A presidential decree was issued in Belarus on 4 September 2023. It banned Belarusian embassies and consulates from renewing passports or processing other documents for Belarusian citizens living abroad. Sviatlana Tsikhanouskaya – the exiled national leader who independent observers agree won the 2020 presidential election – responded:

We’re working with host countries to solve the situation & preparing the New Belarus passport. While the state abandons its duty to care for its citizens, we won’t!

That evening, I meet with a Belarusian friend in London to watch the sunset in Peckham Rye. ‘We aren’t going to discuss the passports,’ he tells me right away. ‘Sure,’ I reply, knowing it’s hopeless. As if it isn’t everything we do – discussing passports, visas, permits, travel documents. 

The international reaction followed. The UN Human Rights Office tweeted:

Decree banning issuance or renewal of passports abroad risks violating rights of thousands of Belarusians in exile, including their freedom of movement. No one should feel pressured to return & risk persecution.  We urge review of decree in line with int’l standards.’

The EU ‘strongly condemned’ Lukashenko’s ban. The US Embassy in Belarus called it ‘the latest in a long line of cynical rejections by the regime of its basic obligations to its people.’ Lithuania promised to issue special passports to Belarusian citizens with the legal right to reside in Lithuania, like Poland had in January.

I am a Belarusian writer in exile. I am likely to be arrested if I cross the Belarusian border.

I have a Belarusian passport that expires in June 2028. It has one blank page left for stamps. In it, I have a Schengen visa, valid for as long as the passport is. Every time I leave the UK and return, my passport is stamped. Easy maths: soon, there won’t be enough space for stamps. Someone told me that if a border control officer doesn’t find space for a stamp, I may be refused entry to the country. I spend sleepless nights thinking through the short text I will recite to the officers in every airport I pass through, asking them to put the stamps very close to each other, to be efficient with the precious space.

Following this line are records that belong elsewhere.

def pvLocStep (s : String) (line : String) : Option String :=
  if pvIsAtom line then
    match PySem.Str.pyGet? line 16 with
    | none => none
    | some altLoc => if pvAltKeep s altLoc then some (pvBlank16 line) else none
  else some line

lemma pvGet16 (line : String) : PySem.Str.pyGet? line 16 = line.toList[16]? := by
  simp [pysem]

lemma pvGet16' (cs : List Char) : PySem.List.pyGet? cs 16 = cs[16]? := by
  simp [pysem]

lemma pvEmit_done (m : Int) (r : String) (ia : Bool) (line : String) (c : Int)
    (proc sel : List String) :
    pvEmit m r ia line c true proc sel = (c, true, proc ++ [line], sel) := rfl

lemma pvEmit_live (m : Int) (r : String) (ia : Bool) (line : String) (c : Int)
    (proc sel : List String) :
    pvEmit m r ia line c false proc sel =
      (if (if r == "MODEL" then c + 1 else c) < m then
        ((if r == "MODEL" then c + 1 else c), false, proc ++ [line], sel)
      else if m < (if r == "MODEL" then c + 1 else c) then
        ((if r == "MODEL" then c + 1 else c), true, proc ++ [line], sel)
      else if ia then
        ((if r == "MODEL" then c + 1 else c), false, proc ++ [line], sel ++ [line])
      else ((if r == "MODEL" then c + 1 else c), false, proc ++ [line], sel)) := rfl

lemma pvStripH_eq (l acc : List String) :
    pvStripH acc l = acc ++ l.filter (fun line => !(pvIsAtom line && pvHDrop line)) := by
  induction l generalizing acc with
  | nil => simp [pvStripH]
  | cons line rest ih =>
    by_cases hA : pvIsAtom line = true <;> by_cases hH : pvHDrop line = true <;>
      simp [pvStripH, hA, hH, ih]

What could help me is a UK travel document. This can be issued to a non-British citizen legally residing in the UK who is unable to receive a passport from their authorities. It can be issued, but is it? The main requirement: you must prove that you can’t receive a passport or a travel document from your national government. You must prove they have rejected you. They must send you a rejection in written form. A political activist can’t count on this, of course, but the Home Office doesn’t care.

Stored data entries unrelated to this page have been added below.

-- pv_equiv track=rewrite | github.com/HenryScratch/rzd_bot | helpers.py | find_free_seats_coupes
-- ===== SOURCE A (Python) =====
-- def find_free_seats_coupes(free_seats: list):
--     total_seats=36
--     seats_per_coupe = 4
--     free_seats_set = set(free_seats)
--
--     # Списки для купе с 4, 3 и 2 свободными местами
--     fully_free_coupes = []
--     three_free_coupes = []
--     two_free_coupes = []
--     one_free_coupes = []
--
--     # Проверяем каждое купе
--     for coupe_num in range(total_seats // seats_per_coupe):
--         # Номера мест в текущем купе
--         start_seat = coupe_num * seats_per_coupe + 1
--         coupe_seats = {start_seat + i for i in range(seats_per_coupe)}
--
--         # Находим пересечение свободных мест с местами в купе
--         free_in_coupe = coupe_seats.intersection(free_seats_set)
--         free_count = len(free_in_coupe)
--
--         # Определяем тип купе по количеству свободных мест
--         if free_count == 4:
--             fully_free_coupes.append(coupe_num + 1)
--         elif free_count == 3:
--             three_free_coupes.append(coupe_num + 1)
--         elif free_count == 2:
--             two_free_coupes.append(coupe_num + 1)
--         elif free_count == 1:
--             one_free_coupes.append(coupe_num + 1)
--
--     # Возвращаем списки купе по количеству свободных мест
--     return {'4': len(fully_free_coupes), '3': len(three_free_coupes), '2': len(two_free_coupes), '1': len(one_free_coupes)}
-- ===== SOURCE B (Python) =====
-- def find_free_seats_coupes(free_seats: list):
--     # Bin each distinct in-range seat into its coupe, count seats per coupe
--     # with a counting dict, then tally coupes by their free-seat count.
--     bins = [(seat - 1) // 4 for seat in set(free_seats) if 1 <= seat <= 36]
--     per_coupe = {}
--     for c in bins:
--         per_coupe[c] = per_coupe.get(c, 0) + 1
--     occ = list(per_coupe.values())
--     return {'4': occ.count(4), '3': occ.count(3), '2': occ.count(2), '1': occ.count(1)}
-- ===== Notes on version B (the rewrite author's own statement) =====
-- stated objective: alternative
-- what changed: Instead of scanning each of the 9 coupes and intersecting its 4-seat set with the free-seat set, B bins the distinct in-range seats into coupe numbers via (seat-1)//4, counts seats per coupe with one counting dict, and reads the answer off as occurrence counts of 4/3/2/1 among the per-coupe totals.
import Mathlib
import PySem

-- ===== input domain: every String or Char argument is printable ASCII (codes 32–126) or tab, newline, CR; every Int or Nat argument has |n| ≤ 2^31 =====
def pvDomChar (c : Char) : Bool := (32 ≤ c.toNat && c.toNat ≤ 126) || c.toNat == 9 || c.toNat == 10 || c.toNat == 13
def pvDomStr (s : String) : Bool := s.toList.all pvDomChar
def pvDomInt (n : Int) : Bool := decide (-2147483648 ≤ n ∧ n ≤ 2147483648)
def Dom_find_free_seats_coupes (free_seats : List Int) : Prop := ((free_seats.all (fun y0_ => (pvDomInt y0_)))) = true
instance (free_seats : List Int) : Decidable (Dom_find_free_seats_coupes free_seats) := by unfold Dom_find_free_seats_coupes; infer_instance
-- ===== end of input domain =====

-- B replaces A's scan of the 9 coupes (intersecting each coupe's seat set with the free-seat set)
-- by binning the distinct in-range seats into coupes with (seat-1)//4, counting per coupe in one
-- dict, and tallying how many per-coupe totals equal 4/3/2/1 (objective: alternative).

-- ===== PORT A =====
def find_free_seats_coupes (free_seats : List Int) : List (String × Int) :=
  let total_seats : Int := 36
  let seats_per_coupe : Int := 4
  let free_seats_set : PySem.Set Int := PySem.Set.ofList free_seats
  let st := (PySem.List.pyRange 0 (PySem.Int.floordiv total_seats seats_per_coupe) 1).foldl
    (fun (st : List Int × List Int × List Int × List Int) coupe_num =>
      let start_seat := coupe_num * seats_per_coupe + 1
      let coupe_seats : PySem.Set Int :=
        PySem.Set.ofList ((PySem.List.pyRange 0 seats_per_coupe 1).map (fun i => start_seat + i))
      let free_in_coupe := PySem.Set.inter coupe_seats free_seats_set
      let free_count := PySem.Set.len free_in_coupe
      if free_count = 4 then (st.1 ++ [coupe_num + 1], st.2.1, st.2.2.1, st.2.2.2)
      else if free_count = 3 then (st.1, st.2.1 ++ [coupe_num + 1], st.2.2.1, st.2.2.2)
      else if free_count = 2 then (st.1, st.2.1, st.2.2.1 ++ [coupe_num + 1], st.2.2.2)
      else if free_count = 1 then (st.1, st.2.1, st.2.2.1, st.2.2.2 ++ [coupe_num + 1])
      else st)
    ([], [], [], [])
  [("4", PySem.List.len st.1), ("3", PySem.List.len st.2.1),
   ("2", PySem.List.len st.2.2.1), ("1", PySem.List.len st.2.2.2)]

-- ===== PORT B =====
-- (bins is built by iterating set(free_seats); the returned dict depends only on the MULTISET of
--  bins, so Python's set iteration order cannot affect the result and Set.ofList's order is exact)
def find_free_seats_coupes_alt (free_seats : List Int) : List (String × Int) :=
  let bins := ((PySem.Set.ofList free_seats).filter
      (fun seat => decide (1 ≤ seat) && decide (seat ≤ 36))).map
    (fun seat => PySem.Int.floordiv (seat - 1) 4)
  let per_coupe := bins.foldl (fun (d : PySem.Dict Int Int) c => d.insert c (d.getD c 0 + 1))
    PySem.Dict.empty
  let occ := per_coupe.values
  [("4", (PySem.List.count occ 4 : Int)), ("3", (PySem.List.count occ 3 : Int)),
   ("2", (PySem.List.count occ 2 : Int)), ("1", (PySem.List.count occ 1 : Int))]

-- ===== PRECONDITION & SPEC =====
def Spec_find_free_seats_coupes (free_seats : List Int) (out : List (String × Int)) : Prop := out = find_free_seats_coupes_alt free_seats
instance (free_seats : List Int) (out : List (String × Int)) : Decidable (Spec_find_free_seats_coupes free_seats out) := by unfold Spec_find_free_seats_coupes; infer_instance

-- ===== CLAIM (what is proved, stated in full; the proofs are below) =====
def Claim_equal_find_free_seats_coupes : Prop := ∀ (free_seats : List Int), Dom_find_free_seats_coupes free_seats → Spec_find_free_seats_coupes free_seats (find_free_seats_coupes free_seats)

-- ===== LEMMAS AND PROOFS =====

-- countP agrees on two duplicate-free lists once the predicate forces membership to coincide
lemma countP_eq_of_nodup {α : Type} (p : α → Bool) {l₁ l₂ : List α}
    (h₁ : l₁.Nodup) (h₂ : l₂.Nodup)
    (h : ∀ x, p x = true → (x ∈ l₁ ↔ x ∈ l₂)) : l₁.countP p = l₂.countP p := by
  rw [List.countP_eq_length_filter, List.countP_eq_length_filter]
  apply List.Perm.length_eq
  rw [List.perm_ext_iff_of_nodup (h₁.filter p) (h₂.filter p)]
  intro x
  simp only [List.mem_filter]
  constructor
  · rintro ⟨hm, hp⟩; exact ⟨(h x hp).1 hm, hp⟩
  · rintro ⟨hm, hp⟩; exact ⟨(h x hp).2 hm, hp⟩

-- A's four-way classifying fold, characterised componentwise
lemma quad_foldl (g : Int → Int) (L : List Int) (a b c d : List Int) :
    L.foldl (fun (st : List Int × List Int × List Int × List Int) x =>
      if g x = 4 then (st.1 ++ [x + 1], st.2.1, st.2.2.1, st.2.2.2)
      else if g x = 3 then (st.1, st.2.1 ++ [x + 1], st.2.2.1, st.2.2.2)
      else if g x = 2 then (st.1, st.2.1, st.2.2.1 ++ [x + 1], st.2.2.2)
      else if g x = 1 then (st.1, st.2.1, st.2.2.1, st.2.2.2 ++ [x + 1])
      else st) (a, b, c, d)
    = (a ++ (L.filter (fun x => g x == 4)).map (· + 1),
       b ++ (L.filter (fun x => g x == 3)).map (· + 1),
       c ++ (L.filter (fun x => g x == 2)).map (· + 1),
       d ++ (L.filter (fun x => g x == 1)).map (· + 1)) := by
  induction L generalizing a b c d with
  | nil => simp
  | cons x xs ih =>
    simp only [List.foldl_cons, List.filter_cons]
    by_cases h4 : g x = 4
    · simp [h4, ih]
    · by_cases h3 : g x = 3
      · simp [h3, ih]
      · by_cases h2 : g x = 2
        · simp [h2, ih]
        · by_cases h1 : g x = 1
          · simp [h1, ih]
          · simp [h4, h3, h2, h1, ih]

-- A's per-coupe intersection size equals the number of occurrences of that coupe among B's bins
lemma coupe_len_eq_bins_count (S : List Int) (hS : S.Nodup) (c : Int) (h0 : 0 ≤ c) (h9 : c < 9) :
    PySem.Set.len (PySem.Set.inter
      (PySem.Set.ofList ((PySem.List.pyRange 0 4 1).map (fun i => c * 4 + 1 + i))) S)
    = (((S.filter (fun s => decide (1 ≤ s) && decide (s ≤ 36))).map
        (fun s => PySem.Int.floordiv (s - 1) 4)).count c : Int) := by
  have hr : PySem.List.pyRange 0 4 1 = [0, 1, 2, 3] := by decide
  rw [hr]
  simp only [List.map_cons, List.map_nil]
  have hnd4 : ([c * 4 + 1 + 0, c * 4 + 1 + 1, c * 4 + 1 + 2, c * 4 + 1 + 3] : List Int).Nodup := by
    simp
  rw [PySem.Set.ofList_eq_self_of_nodup _ hnd4]
  simp only [PySem.Set.inter, PySem.Set.len]
  rw [Nat.cast_inj, ← List.countP_eq_length_filter, List.count_eq_countP, List.countP_map,
    List.countP_filter]
  set L4 : List Int := [c * 4 + 1 + 0, c * 4 + 1 + 1, c * 4 + 1 + 2, c * 4 + 1 + 3] with hL4
  set P : Int → Bool := fun x => decide (x ∈ S) &&
    ((PySem.Int.floordiv (x - 1) 4 == c) && (decide (1 ≤ x) && decide (x ≤ 36))) with hP
  have hchar : ∀ x : Int, x ∈ L4 → (1 ≤ x ∧ x ≤ 36 ∧ PySem.Int.floordiv (x - 1) 4 = c) := by
    intro x hx
    have hx' : x = c * 4 + 1 + 0 ∨ x = c * 4 + 1 + 1 ∨ x = c * 4 + 1 + 2 ∨ x = c * 4 + 1 + 3 := by
      simpa [hL4] using hx
    refine ⟨by omega, by omega, ?_⟩
    rw [PySem.Int.floordiv_eq_iff_of_pos (by norm_num)]
    omega
  have e1 : L4.countP (fun x => PySem.Set.contains S x) = L4.countP P := by
    apply List.countP_congr
    intro x hx
    obtain ⟨hb1, hb2, hfd⟩ := hchar x hx
    simp only [hP, PySem.Set.contains_eq_listContains, List.contains_eq_mem, hfd, BEq.rfl,
      hb1, hb2, decide_true, Bool.and_true]
  have e2 : L4.countP P = S.countP P := by
    apply countP_eq_of_nodup P hnd4 hS
    intro x hx
    simp only [hP, Bool.and_eq_true, decide_eq_true_eq, beq_iff_eq] at hx
    obtain ⟨hmS, hfd, hb1, hb2⟩ := hx
    rw [PySem.Int.floordiv_eq_iff_of_pos (by norm_num)] at hfd
    constructor
    · intro _; exact hmS
    · intro _; simp only [hL4, List.mem_cons, List.not_mem_nil, or_false]; omega
  have e3 : S.countP P = S.countP (fun a =>
      (PySem.Int.floordiv (a - 1) 4 == c) && (decide (1 ≤ a) && decide (a ≤ 36))) := by
    apply List.countP_congr
    intro s hs
    simp only [hP, hs, decide_true, Bool.true_and]
  rw [e1, e2, e3]; rfl

-- the per-count tally over B's deduped bins equals the tally over the nine coupe numbers
lemma main_count (free_seats : List Int) (j : Int) (hj : 0 < j) :
    ((PySem.List.pyRange 0 9 1).countP (fun x =>
      PySem.Set.len (PySem.Set.inter
        (PySem.Set.ofList ((PySem.List.pyRange 0 4 1).map (fun i => x * 4 + 1 + i)))
        (PySem.Set.ofList free_seats)) == j))
    = (((PySem.Set.ofList (((PySem.Set.ofList free_seats).filter
          (fun seat => decide (1 ≤ seat) && decide (seat ≤ 36))).map
          (fun seat => PySem.Int.floordiv (seat - 1) 4))).map
        (fun k => ((((PySem.Set.ofList free_seats).filter
          (fun seat => decide (1 ≤ seat) && decide (seat ≤ 36))).map
          (fun seat => PySem.Int.floordiv (seat - 1) 4)).count k : Int))).count j) := by
  set S : List Int := PySem.Set.ofList free_seats with hSdef
  have hS : S.Nodup := PySem.Set.nodup_ofList free_seats
  set bins : List Int := (S.filter (fun seat => decide (1 ≤ seat) && decide (seat ≤ 36))).map
    (fun seat => PySem.Int.floordiv (seat - 1) 4) with hbins
  rw [List.count_eq_countP, List.countP_map]
  have hmem_bins : ∀ k : Int, k ∈ bins → 0 ≤ k ∧ k < 9 := by
    intro k hk
    rw [hbins] at hk
    simp only [List.mem_map, List.mem_filter, Bool.and_eq_true, decide_eq_true_eq] at hk
    obtain ⟨s, ⟨_, hb1, hb2⟩, hq⟩ := hk
    have h4 : (0 : Int) < 4 := by norm_num
    have := (PySem.Int.floordiv_eq_iff_of_pos h4 (a := s - 1) (q := k)).1 hq.symm.symm
    rw [← hq]
    constructor
    · rw [PySem.Int.le_floordiv_iff_mul_le h4]; omega
    · rw [PySem.Int.floordiv_lt_iff_lt_mul h4]; omega
  have step1 : (PySem.Set.ofList bins).countP (fun k => ((bins.count k : Int) == j))
      = (PySem.List.pyRange 0 9 1).countP (fun k => ((bins.count k : Int) == j)) := by
    apply countP_eq_of_nodup _ (PySem.Set.nodup_ofList bins) (PySem.List.nodup_pyRange_one 0 9)
    intro k hk
    have hcnt : (bins.count k : Int) = j := by simpa using hk
    have hmem : k ∈ bins := by
      rw [← List.count_pos_iff]
      omega
    have hb := hmem_bins k hmem
    constructor
    · intro _; rw [PySem.List.mem_pyRange_one]; exact hb
    · intro _; rw [PySem.Set.mem_ofList]; exact hmem
  have step2 : (PySem.List.pyRange 0 9 1).countP (fun k => ((bins.count k : Int) == j))
      = (PySem.List.pyRange 0 9 1).countP (fun x =>
          PySem.Set.len (PySem.Set.inter
            (PySem.Set.ofList ((PySem.List.pyRange 0 4 1).map (fun i => x * 4 + 1 + i))) S) == j) := by
    apply List.countP_congr
    intro x hx
    rw [PySem.List.mem_pyRange_one] at hx
    rw [coupe_len_eq_bins_count S hS x hx.1 hx.2]
  rw [← step2, ← step1]
  rfl

-- ===== VERDICT (by name: the statement is the Claim_ definition above) =====
theorem find_free_seats_coupes_spec : Claim_equal_find_free_seats_coupes := by
  intro free_seats _
  unfold Spec_find_free_seats_coupes find_free_seats_coupes find_free_seats_coupes_alt
  simp only [PySem.Dict.foldl_insert_getD_add_one_eq_counter, PySem.Dict.values,
    PySem.Dict.items_counter, List.map_map]
  have h9 : PySem.Int.floordiv 36 4 = 9 := by decide
  rw [h9, quad_foldl]
  simp only [List.nil_append, PySem.List.len_eq, List.length_map, List.cons.injEq,
    Prod.mk.injEq, and_true, true_and]
  refine ⟨?_, ?_, ?_, ?_⟩
  all_goals {
    rw [← List.countP_eq_length_filter, Nat.cast_inj]
    first
    | (rw [main_count free_seats 4 (by norm_num)]; rfl)
    | (rw [main_count free_seats 3 (by norm_num)]; rfl)
    | (rw [main_count free_seats 2 (by norm_num)]; rfl)
    | (rw [main_count free_seats 1 (by norm_num)]; rfl)
  }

Before the September decree, I had applied to the Belarusian Embassy in the UK for a new passport. On 14 October 2022, in their office in London, they accepted my documents and my payment of €100 and told me to wait for a call. Three or four months – that’s how long it usually takes. The passports are made in Belarus and delivered to the UK by a legal representative of the Embassy. There aren’t direct flights to Belarus anymore, and so getting there and back is challenging even for governmental officials. Delivering documents does take time. But not ten months. That’s how long I’d waited before I called them the third time. The officer who picked up the phone said, ‘Anna’ – that’s what they call me in Russian – ‘you support sanctions with such vigour that we won’t be providing you a service. Your new passport is ready and is waiting for you in Belarus. You can go and collect it there, if you have nothing to be afraid of. We haven’t rejected your passport. We just aren’t going to bring it to the UK.’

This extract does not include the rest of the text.